# Are N_2 and N_2^+ paramagnetic or diamagnetic? Which one has the stronger bond?

Jun 18, 2016

Recall that paramagnetic means it contains at least one unpaired electron and diamagnetic is the lack thereof.

${\text{O}}_{2}$ is paramagnetic, with one electron each in its ${\pi}_{2 {p}_{x}}^{\text{*}}$ and ${\pi}_{2 {p}_{y}}^{\text{*}}$ antibonding molecular orbitals. When we go back over to ${\text{N}}_{2}$, since $\text{N}$ has one less electron than $\text{O}$ in its atomic orbitals, ${\text{N}}_{2}$ has two less electrons than ${\text{O}}_{2}$ in its molecular orbitals.

Furthermore, going from ${\text{O}}_{2}$ to ${\text{N}}_{2}$ doesn't change the energy ordering for the ${\pi}_{2 {p}_{x}}^{\text{*}}$ and ${\pi}_{2 {p}_{y}}^{\text{*}}$ relative to the ${\sigma}_{2 {p}_{z}}$ or ${\pi}_{2 {p}_{x}}$ or ${\pi}_{2 {p}_{y}}$, so this assumption is valid.

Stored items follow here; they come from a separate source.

lemma outerAlt_spec (m n k : Int) (hn : 0 < n) :
    ∀ (cnt : Nat) (i mp : Int) (reach : PySem.Set (Int × Int)),
      0 ≤ i → i + cnt = m →
      InvB m n k i 0 reach →
      (∀ jj, mp < jj → ¬Reach m n k (i - 1) jj) →
      InvB m n k m 0 (movingCountAltOuter n k cnt i mp reach) := by
  intro cnt
  induction cnt with
  | zero =>
    intro i mp reach hi0 hcnt hInv hMP
    have him : i = m := by push_cast at hcnt; omega
    subst him
    simpa [movingCountAltOuter] using hInv
  | succ c ih =>
    intro i mp reach hi0 hcnt hInv hMP
    have him : i < m := by push_cast at hcnt; omega
    obtain ⟨hInvN, hdead, hmcpos⟩ := innerAlt_spec m n k i mp him hMP n.toNat 0 (-1)
      reach (le_refl 0) (by omega) (by omega) hInv
      (fun jj h1 h2 _ => absurd (lt_of_lt_of_le h2 (by omega)) (not_lt.2 (by omega)))
      (fun _ h => absurd h (lt_irrefl 0))
    simp only [movingCountAltOuter]
    by_cases hmc : (movingCountAltRow k i mp n.toNat 0 (-1) reach).2 < 0
    · rw [if_pos hmc]
      -- the whole row i is dead, hence all rows from i on are dead
      have hne0 : ¬(i = 0) := by
        intro h0
        exact absurd (hmcpos h0 (Or.inr (by omega))) (by omega)
      have hrowdead : ∀ jj, ¬Reach m n k i jj := by
        intro jj hr
        have hjj0 : 0 ≤ jj := (reach_nonneg hr).2
        exact hdead jj (by omega) (fun hab => hne0 hab.1) hr
      have hall := rows_dead hi0 hrowdead
      refine invB_congr m n k i n m 0 _ hInvN ?_
      intro x y hr h0
      constructor
      · intro hp
        rcases hp with hp | hp
        · exact Or.inl (by omega)
        · exact absurd hr (hp.1 ▸ hall i y (le_refl i))
      · intro hp
        rcases hp with hp | hp
        · by_cases hxi : x < i
          · exact Or.inl hxi
          · exact absurd hr (hall x y (by omega))
        · exfalso
          exact absurd (reach_nonneg hr).2 (by omega)
    · rw [if_neg hmc]
      refine ih (i + 1) _ _ (by omega) (by push_cast at hcnt ⊢; omega) ?_ ?_
      · refine invB_congr m n k i n (i + 1) 0 _ hInvN ?_
        intro x y hr h0
        rcases reach_grid hr with h | h
        · exact absurd ⟨by simpa using congrArg Prod.fst h, by simpa using congrArg Prod.snd h⟩ h0
        · constructor
          · intro hp; omega
          · intro hp; omega
      · intro jj hjj
        rw [show i + 1 - 1 = i by omega]
        refine hdead jj hjj ?_
        intro hab
        exact absurd hmc (by omega)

That means ${\text{N}}_{2}$ is diamagnetic, with no unpaired electrons.

In fact, its highest energy occupied molecular orbital (HOMO) is its ${\sigma}_{2 {p}_{z}}$ bonding orbital, which currently contains two electrons. (Due to orbital mixing effects between the ${\sigma}_{2 s}$ and ${\sigma}_{2 {p}_{z}}$ from ${\text{Li}}_{2}$ to ${\text{N}}_{2}$, the ${\sigma}_{2 {p}_{z}}$ is higher in energy relative to if the effects were not present, and the ${\sigma}_{2 s}$ is lower in energy instead. ${\text{N}}_{2}$ and ${\text{O}}_{2}$ mark the border-crossing for when these effects are not significant; that is, when the ${\sigma}_{2 s}$ and ${\sigma}_{2 {p}_{z}}$ are too far in energy to interact.)

${\text{N}}_{2}^{+}$ therefore involves the removal of one ${\sigma}_{2 {p}_{z}}$ electron.

Thus, ${\text{N}}_{2}^{+}$ has a paramagnetic configuration due to the unpaired ${\sigma}_{2 {p}_{z}}$ electron.

Think about it; if you lose an electron in a bonding molecular orbital, does the bond get weaker or stronger? ${\text{N}}_{2}^{+}$ has less bonding character than ${\text{N}}_{2}$, which means it is less thermodynamically stable.

Does that mean it's a weaker bond? You should be able to figure this out from here.